La tesis de Walter es que desde la II Guerra Mundial los conflictos armados civiles internos se han duplicado respecto a los enfrentamientos armados entre países y ya no puede afirmarse que sean casos excepcionales porque quedaron fuera de la regulación de las guerras por el Derecho Internacional. En ello intervienen diversos factores que provocan una violencia entre los habitantes de una comunidad teóricamente organizada en un estado. La guerra civil española, por ejemplo, tuvo un componente principalmente ideológico y de clase, por encima de las disputas étnicas o de rivalidades religiosas, que no hay que confundir con el anticlericalismo practicado contra la iglesia católica ocasionado por razones principalmente ideológicas, acumuladas históricamente. En cambio, en otras partes del mundo, las luchas étnicas, como en la antigua Yugoeslavia Bosnia-Herzegovina, Serbia, Eslovenia o Croacia fueron determinantes junto a la rivalidad entre las iglesias ortodoxas de serbios y la católica de croatas o eslovenos, a pesar de tener una lengua común, con ortografías diferentes, que en los últimos tiempos han ido intensificando las diferencias dialectales desde los Estados para fomentar que son lenguas distintas. Ocurrió algo parecido en Uganda entre hutus y tutsis donde las diferencias étnicas eran inexistentes, pero sí el papel que cada uno representó en la época colonial. También la iglesia ortodoxa ucraniana está separada de la rusa acentuando el conflicto de ambas comunidades, algo parecido a las luchas entre protestantes y católicos en el Ulster, zona del norte de Irlanda integrada en Gran Bretaña. Sin embargo, en Filipinas, en Myanmar, (antigua Birmania), Bangladesh, en India o en la Georgia rusa, los enfrentamientos violentos traspasan los elementos religiosos y se extienden a étnicos, con formas de vida y culturas diferentes. En última instancia se trata de diagnosticar los factores que desencadenan las guerras civiles, inaugurando una especialidad que Barbara Walter define como «civilwarology» cuya traducción podría ser «guerracivilogía». Aunque considera que las guerras civiles en nuestros días se libran de manera diferente a las del siglo XIX y a la primera mitad del XX, y constituyen en muchos casos el paso de la «anocracia», etapa de transición de una sociedad autocrática y represiva, a una democrática.
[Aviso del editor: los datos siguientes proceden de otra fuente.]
-- B's per-distinct-status merge pass equals the pure status fold
lemma tally_merge (jobs : List (List (String × String))) (d : PySem.Dict String Int) :
    (PySem.List.dedup (jobs.map (fun j => pvJobGet j "status" "new"))).foldl
      (fun c s => c.insert s (c.getD s 0
        + (PySem.List.count (jobs.map (fun j => pvJobGet j "status" "new")) s : Int))) d
      = pvFoldPure jobs d := by
  have hmap : jobs.map (fun j => pvJobGet j "status" "new") = jobs.map pvStatus := rfl
  rw [hmap, PySem.List.dedup_eq_ofList,
    show (fun (c : PySem.Dict String Int) (s : String) => c.insert s (c.getD s 0
        + (PySem.List.count (jobs.map pvStatus) s : Int)))
      = fun c s => pvStep c ((fun k => (k, (List.count k (jobs.map pvStatus) : Int))) s) from by
        funext c s
        simp [pvStep, PySem.List.count],
    ← List.foldl_map, ← PySem.Dict.items_counter,
    ← PySem.Dict.foldl_insert_getD_add_one_eq_counter]
  have hfold : (jobs.map pvStatus).foldl
        (fun (d : PySem.Dict String Int) (x : String) => d.insert x (d.getD x 0 + 1))
        PySem.Dict.empty
      = jobs.foldl (fun t j => pvStep t (pvStatus j, 1)) PySem.Dict.empty := List.foldl_map ..
  rw [hfold]
  exact tally_merge_aux jobs d


-- ===== VERDICT (by name: the statement is the Claim_ definition above) =====
theorem inbox_stats_spec : Claim_equal_inbox_stats := by
  intro jobs _
  show inbox_stats jobs = inbox_stats_alt jobs
  show (jobs.foldl pvStepA pvBase).items = inbox_stats_alt jobs
  rw [A_char jobs pvBase (by decide) (by decide) (by decide), ← tally_merge jobs pvBase]
  rfl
Una encuesta del Survey Center del American Enterprise Institute reflejaba que un 36% de la población (alrededor de unos 100 millones de estadounidenses) está abandonando las formas de vida tradicionales que los norteamericanos tenían desde el siglo XIX. Y así, muchos piensan que si los estados y el gobierno federal no les protege los ciudadanos se arrogan del derecho a hacerlo por su cuenta y mantener los valores de la patria, recurriendo a la violencia si ello significa poner las cosas en su sitio para salvar el país. Eso lo representó y lo sigue representando Donald Trump. Según expone Stephen Marche en «La próxima guerra civil en EEUU: mensajes desde el futuro de EE.UU» este país está llegando a su destrucción. Para Walter también existen precondiciones que pueden acabar en una nueva guerra civil en USA. No hay puentes de entendimiento entre unos republicanos que están dispuesto a acabar con el sistema vigente, restringiendo, si cabe, el voto a determinados colectivos, y unos demócratas que al menos pretenden mantener las actuales Instituciones. Por ello se alude a la fragilidad de la democracia en EEUU en la actualidad, lo que suele denominarse discurso populista. No solo fue el asalto al Capitolio, en 2020 unas milicias patrióticas intentaron secuestrar a la gobernadora de Michigan y los dos acusados fueron considerados no culpables por un jurado federal y con los otros no se llegó a un acuerdo y el juicio se declaró nulo. Pero, curiosamente, en medio de toda esta literatura pesimista sobre la evolución de EEUU Bruno Maçaes, antiguo ministro portugués de Asuntos Exteriores escribe un libro optimista sobre el futuro de los norteamericanos en History has begun: The birth of a New América (La Historia ha comenzado. El nacimiento de una Nueva América). Parte de una pregunta: ¿y si EEUU no está en declive y su historia como superpotencia acaba de empezar?